Work instruction.
Across the records below, count the lines that contain "tempx" and write down only the count.

----------------------------------------

-- pv_equiv track=rewrite | github.com/y00273676/music_manager | lib/types.py | remove_empty_element
-- ===== SOURCE A (Python) =====
-- def remove_empty_element(tlist):
--     if not isinstance(tlist, list):
--         return []
--     index_list = []
--     index = 0
--     for sub in tlist:
--         if not sub:
--             index_list.append(index)
--         index += 1
--     index_list.reverse()
--
--     for sub in index_list:
--         tlist.pop(sub)
--     return tlist
-- ===== SOURCE B (Python) =====
-- def remove_empty_element(tlist):
--     if not isinstance(tlist, list):
--         return []
--     w = 0
--     for r in range(len(tlist)):
--         if tlist[r]:
--             tlist[w] = tlist[r]
--             w += 1
--     del tlist[w:]
--     return tlist
-- ===== Notes on version B (the rewrite author's own statement) =====
-- stated objective: alternative
-- what changed: Replaced A's two-phase collect-falsy-indices-then-pop-in-reverse (each pop shifts the tail) by a single-pass in-place two-pointer compaction with one final tail truncation.
import Mathlib
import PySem

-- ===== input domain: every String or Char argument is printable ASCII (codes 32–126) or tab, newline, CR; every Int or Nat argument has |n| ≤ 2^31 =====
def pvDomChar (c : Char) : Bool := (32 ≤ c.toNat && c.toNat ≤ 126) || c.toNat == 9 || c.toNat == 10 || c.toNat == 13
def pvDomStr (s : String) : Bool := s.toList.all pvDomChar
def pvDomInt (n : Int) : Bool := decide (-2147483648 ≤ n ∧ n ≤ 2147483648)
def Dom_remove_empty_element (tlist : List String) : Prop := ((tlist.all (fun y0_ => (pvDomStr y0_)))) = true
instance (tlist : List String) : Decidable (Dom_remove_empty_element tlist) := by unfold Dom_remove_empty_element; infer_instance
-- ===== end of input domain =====

-- B replaces A's collect-indices-then-pop-in-reverse removal of empty strings by a single-pass
-- two-pointer in-place compaction; equivalence is about the returned list's value (both Pythons
-- mutate the argument list in place).


-- ===== PORT A =====
-- the second loop's body: tlist.pop(sub)  (index always in range here, so the none branch is dead)
def pvPopStep (t : List String) (i : Int) : List String :=
  match PySem.List.pop? t i with
  | some r => r.2
  | none => t

def remove_empty_element (tlist : List String) : List String :=
  -- index_list = []; index = 0; for sub in tlist: if not sub: index_list.append(index); index += 1
  let p := tlist.foldl
    (fun (s : List Int × Int) sub => (if sub = "" then s.1 ++ [s.2] else s.1, s.2 + 1))
    ([], 0)
  -- index_list.reverse(); for sub in index_list: tlist.pop(sub)
  let index_list := p.1.reverse
  index_list.foldl pvPopStep tlist

-- ===== PORT B =====
-- loop body: if tlist[r]: tlist[w] = tlist[r]; w += 1   (state = (tlist, w))
def pvBStep (s : List String × Int) (r : Int) : List String × Int :=
  if PySem.List.pyGetD s.1 r "" ≠ "" then
    (PySem.List.pySetD s.1 s.2 (PySem.List.pyGetD s.1 r ""), s.2 + 1)
  else s

def remove_empty_element_alt (tlist : List String) : List String :=
  let s := (PySem.List.pyRange 0 (tlist.length : Int) 1).foldl pvBStep (tlist, 0)
  -- del tlist[w:]; return tlist  →  tlist[:w]
  PySem.List.slice s.1 none (some s.2)

-- ===== PRECONDITION & SPEC =====
def Spec_remove_empty_element (tlist : List String) (out : List String) : Prop := out = remove_empty_element_alt tlist
instance (tlist : List String) (out : List String) : Decidable (Spec_remove_empty_element tlist out) := by unfold Spec_remove_empty_element; infer_instance

-- ===== CLAIM (what is proved, stated in full; the proofs are below) =====
def Claim_equal_remove_empty_element : Prop := ∀ (tlist : List String), Dom_remove_empty_element tlist → Spec_remove_empty_element tlist (remove_empty_element tlist)

-- ===== LEMMAS AND PROOFS =====

-- the common value: the list with empty strings filtered out
def pvF (xs : List String) : List String := xs.filter (fun s => s ≠ "")

-- increasing Nat indices of the empty strings of xs
def pvEmptyIdx : List String → List Nat
  | [] => []
  | x :: xs => (if x = "" then [0] else []) ++ (pvEmptyIdx xs).map (· + 1)

theorem pvLoop1 (xs : List String) (acc : List Int) (k : Int) :
    xs.foldl (fun (s : List Int × Int) sub => (if sub = "" then s.1 ++ [s.2] else s.1, s.2 + 1)) (acc, k)
      = (acc ++ (pvEmptyIdx xs).map (fun (i : Nat) => k + (i : Int)), k + xs.length) := by
  induction xs generalizing acc k with
  | nil => simp [pvEmptyIdx]
  | cons x xs ih =>
    rw [List.foldl_cons]
    show xs.foldl _ ((if x = "" then acc ++ [k] else acc), k + 1) = _
    rw [ih]
    have hm : (pvEmptyIdx xs).map ((fun i : Nat => k + (i : Int)) ∘ (· + 1))
        = (pvEmptyIdx xs).map (fun i : Nat => (k + 1) + (i : Int)) := by
      apply List.map_congr_left
      intro i _
      simp only [Function.comp]
      push_cast
      ring
    refine Prod.ext ?_ (by push_cast [List.length_cons]; ring)
    simp only [pvEmptyIdx, List.map_append, List.map_map, hm]
    split_ifs with h <;> simp

theorem pvEmptyIdx_lt (xs : List String) : ∀ i ∈ pvEmptyIdx xs, i < xs.length := by
  induction xs with
  | nil => simp [pvEmptyIdx]
  | cons x xs ih =>
    intro i hi
    simp only [pvEmptyIdx, List.mem_append, List.mem_map] at hi
    rcases hi with h | ⟨j, hj, rfl⟩
    · split_ifs at h <;> simp_all
    · have := ih j hj; simp; omega

theorem pvEmptyIdx_sorted (xs : List String) : (pvEmptyIdx xs).Pairwise (· < ·) := by
  induction xs with
  | nil => simp [pvEmptyIdx]
  | cons x xs ih =>
    simp only [pvEmptyIdx]
    rw [List.pairwise_append]
    refine ⟨?_, (List.pairwise_map).2 (ih.imp (by omega)), ?_⟩
    · split_ifs <;> simp
    · intro a ha b hb
      split_ifs at ha with hx
      · simp only [List.mem_singleton] at ha
        simp only [List.mem_map] at hb
        obtain ⟨c, _, rfl⟩ := hb
        omega
      · simp at ha

theorem pvEmptyIdx_concat (xs : List String) (a : String) :
    pvEmptyIdx (xs ++ [a]) = pvEmptyIdx xs ++ (if a = "" then [xs.length] else []) := by
  induction xs with
  | nil => simp only [List.nil_append, pvEmptyIdx]; split_ifs <;> simp
  | cons x xs ih =>
    simp only [List.cons_append, pvEmptyIdx, ih]
    split_ifs <;> simp

-- popping strictly decreasing in-range indices never touches an appended last element
theorem pvPopF_append (is : List Int) (xs : List String) (a : String)
    (hb : ∀ i ∈ is, 0 ≤ i ∧ i < (xs.length : Int)) (hp : is.Pairwise (· > ·)) :
    is.foldl pvPopStep (xs ++ [a]) = is.foldl pvPopStep xs ++ [a] := by
  induction is generalizing xs with
  | nil => simp
  | cons i is ih =>
    obtain ⟨h0, hlt⟩ := hb i (by simp)
    obtain ⟨n, rfl⟩ : ∃ m : Nat, i = (m : Int) := ⟨i.toNat, by omega⟩
    have hn : n < xs.length := by exact_mod_cast hlt
    have e1 : pvPopStep (xs ++ [a]) ((n : Int)) = xs.eraseIdx n ++ [a] := by
      rw [pvPopStep, PySem.List.pop?_natCast _ _ (by simp [List.length_append]; omega)]
      simp [List.eraseIdx_append_of_lt_length hn]
    have e2 : pvPopStep xs ((n : Int)) = xs.eraseIdx n := by
      rw [pvPopStep, PySem.List.pop?_natCast _ _ hn]
    simp only [List.foldl_cons, e1, e2]
    apply ih
    · intro j hj
      obtain ⟨hj0, _⟩ := hb j (by simp [hj])
      have hji : j < (n : Int) := (List.pairwise_cons.1 hp).1 j hj
      have hle : (xs.eraseIdx n).length = xs.length - 1 := by
        rw [List.length_eraseIdx_of_lt hn]
      rw [hle]
      exact ⟨hj0, by omega⟩
    · exact (List.pairwise_cons.1 hp).2

theorem pvA_eq (xs : List String) :
    (((pvEmptyIdx xs).map (fun (i : Nat) => (i : Int))).reverse).foldl pvPopStep xs = pvF xs := by
  induction xs using List.reverseRecOn with
  | nil => simp [pvF, pvEmptyIdx]
  | append_singleton xs a ih =>
    rw [pvEmptyIdx_concat]
    by_cases ha : a = ""
    · subst ha
      rw [if_pos rfl, List.map_append, List.reverse_append]
      have hlast : pvPopStep (xs ++ [""]) ((xs.length : Int)) = xs := by
        have hn : xs.length < (xs ++ [""]).length := by simp
        rw [pvPopStep, PySem.List.pop?_natCast _ _ hn]
        simp [List.eraseIdx_append_of_length_le (le_refl xs.length)]
      simp only [List.map_cons, List.map_nil, List.reverse_cons, List.reverse_nil,
        List.nil_append, List.singleton_append, List.foldl_cons, hlast]
      rw [ih]
      simp [pvF, List.filter_append]
    · rw [if_neg ha, List.append_nil]
      rw [pvPopF_append _ xs a ?_ ?_, ih]
      · simp [pvF, List.filter_append, ha]
      · intro i hi
        simp only [List.mem_reverse, List.mem_map] at hi
        obtain ⟨j, hj, rfl⟩ := hi
        have := pvEmptyIdx_lt xs j hj
        exact ⟨by positivity, by exact_mod_cast this⟩
      · rw [List.pairwise_reverse]
        refine (List.pairwise_map).2 ((pvEmptyIdx_sorted xs).imp ?_)
        intro a b h
        simpa using h

-- B's invariant: after n steps the state is (filtered prefix ++ untouched suffix, write index)
theorem pvB_inv (xs : List String) (n : Nat) (hn : n ≤ xs.length) :
    (List.range n).foldl (fun s (k : Nat) => pvBStep s ((0 : Int) + (k : Int))) (xs, 0)
      = (pvF (xs.take n) ++ xs.drop (pvF (xs.take n)).length, ((pvF (xs.take n)).length : Int)) := by
  induction n with
  | zero => simp [pvF]
  | succ n ih =>
    have hn' : n ≤ xs.length := by omega
    have hnx : n < xs.length := by omega
    rw [List.range_succ, List.foldl_append, ih hn']
    set A := pvF (xs.take n) with hA
    have hw : A.length ≤ n := by
      calc A.length ≤ (xs.take n).length := List.length_filter_le _ _
        _ = n := by simp [hn']
    have hread : PySem.List.pyGetD (A ++ xs.drop A.length) ((0 : Int) + (n : Int)) "" = xs[n] := by
      rw [zero_add, PySem.List.pyGetD_natCast]
      have h1 : n < (A ++ xs.drop A.length).length := by simp; omega
      rw [List.getD_eq_getElem _ _ h1, List.getElem_append_right hw, List.getElem_drop]
      congr 1
      omega
    have htake : xs.take (n + 1) = xs.take n ++ [xs[n]] := by
      rw [List.take_add_one]
      simp [List.getElem?_eq_getElem hnx]
    simp only [List.foldl_cons, List.foldl_nil, pvBStep, hread]
    by_cases he : xs[n] = ""
    · rw [if_neg (by simp [he])]
      have : pvF (xs.take (n + 1)) = A := by
        rw [htake, hA, pvF, pvF, List.filter_append]
        simp [he]
      rw [this]
    · rw [if_pos (by simp [he])]
      have hFnew : pvF (xs.take (n + 1)) = A ++ [xs[n]] := by
        rw [htake, hA, pvF, pvF, List.filter_append]
        simp [he]
      have hdrop : xs.drop A.length = xs[A.length] :: xs.drop (A.length + 1) := by
        rw [List.drop_eq_getElem_cons (by omega)]
      have hset : PySem.List.pySetD (A ++ xs.drop A.length) ((A.length : Int)) xs[n]
          = (A ++ [xs[n]]) ++ xs.drop (A.length + 1) := by
        rw [PySem.List.pySetD_natCast, hdrop, List.set_append_right _ _ (le_refl A.length)]
        simp only [Nat.sub_self, List.set_cons_zero, List.append_assoc, List.singleton_append]
      rw [hFnew, hset]
      have hlen1 : (A ++ [xs[n]]).length = A.length + 1 := by simp
      rw [hlen1]
      exact Prod.ext rfl (by push_cast; ring)

theorem pvB_val (xs : List String) : remove_empty_element_alt xs = pvF xs := by
  unfold remove_empty_element_alt
  rw [PySem.List.pyRange_one]
  simp only [Int.sub_zero, Int.toNat_natCast, List.foldl_map]
  rw [pvB_inv xs xs.length (le_refl _)]
  simp only [List.take_length]
  rw [PySem.List.slice_to_natCast]
  exact List.take_left

theorem pvA_val (xs : List String) : remove_empty_element xs = pvF xs := by
  unfold remove_empty_element
  rw [pvLoop1]
  simp only [List.nil_append, zero_add]
  exact pvA_eq xs

-- ===== VERDICT (by name: the statement is the Claim_ definition above) =====
theorem remove_empty_element_spec : Claim_equal_remove_empty_element := by
  intro tlist _
  unfold Spec_remove_empty_element
  rw [pvA_val, pvB_val]
-- pv_equiv track=rewrite | github.com/RebuTemp/transformation-algorithms | algorithms_with_examples/Type-I-to-Fibonacci.py | sort_function
-- ===== SOURCE A (Python) =====
-- def sort_function(FF):
--     """Remove all duplicate monomials in the feedback functions FF.
--     """
--
--     FF_Sort = []
--     for i in range(len(FF)):  # For each feedback function in FF
--         if type(FF[i]) == list:
--             tempx = FF[i]
--             tempy = []
--             for sublist in tempx:
--                 if sublist not in tempy:
--                     tempy.append(sublist)
--                 else:
--                     tempy.remove(sublist)
--             FF_Sort.append(tempy)
--         else:
--             FF_Sort.append(FF[i])
--
--     return FF_Sort
-- ===== SOURCE B (Python) =====
-- def sort_function(FF):
--     """Remove all duplicate monomials in the feedback functions FF.
--
--     Count-then-filter: an element survives iff its total count is odd; survivors
--     are ordered by their last occurrence (single reverse pass), instead of A's
--     quadratic in-place toggle append/remove.
--     """
--     FF_Sort = []
--     for f in FF:
--         if type(f) == list:
--             counts = {}
--             for s in f:
--                 counts[s] = counts.get(s, 0) + 1
--             out = []
--             seen = set()
--             for s in reversed(f):
--                 if counts[s] % 2 == 1 and s not in seen:
--                     seen.add(s)
--                     out.append(s)
--             out.reverse()
--             FF_Sort.append(out)
--         else:
--             FF_Sort.append(f)
--     return FF_Sort
-- ===== Notes on version B (the rewrite author's own statement) =====
-- stated objective: faster
-- what changed: Replaces the quadratic in-place toggle (membership test + list.remove per element) by a hash count pass plus one reverse filter pass keeping odd-count elements at their last occurrence.
import Mathlib
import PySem

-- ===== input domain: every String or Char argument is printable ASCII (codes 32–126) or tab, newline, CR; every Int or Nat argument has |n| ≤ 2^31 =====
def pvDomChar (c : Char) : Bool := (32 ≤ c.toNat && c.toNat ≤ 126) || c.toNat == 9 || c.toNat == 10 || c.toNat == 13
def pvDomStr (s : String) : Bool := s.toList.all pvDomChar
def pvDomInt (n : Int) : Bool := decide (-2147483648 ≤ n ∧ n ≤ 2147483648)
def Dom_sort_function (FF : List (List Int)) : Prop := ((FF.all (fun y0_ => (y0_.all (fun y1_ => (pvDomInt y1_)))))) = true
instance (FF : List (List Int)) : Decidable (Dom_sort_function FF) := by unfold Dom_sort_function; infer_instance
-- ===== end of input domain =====

-- B replaces A's quadratic in-place toggle (membership + list.remove per element) by a
-- counting pass plus one reverse filter pass (keep odd-count elements at their last
-- occurrence); proved to return the same value on every input.


-- ===== PORT A =====
-- 'for i in range(len(FF))' with 'FF_Sort.append(...)' reads FF[i] in order: folded over FF.
-- At this type every FF[i] is a list, so the 'type(FF[i]) == list' branch is always taken.
-- 'tempy.remove(sublist)' is reached only when sublist ∈ tempy, so remove? is some there;
-- '.getD tempy' is the (unreachable) ValueError arm.
def sort_function (FF : List (List Int)) : List (List Int) :=
  FF.foldl (fun FF_Sort tempx =>
    FF_Sort ++ [tempx.foldl (fun tempy sublist =>
      if sublist ∉ tempy then tempy ++ [sublist]
      else (PySem.List.remove? tempy sublist).getD tempy) []]) []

----------------------------------------

Written response.
4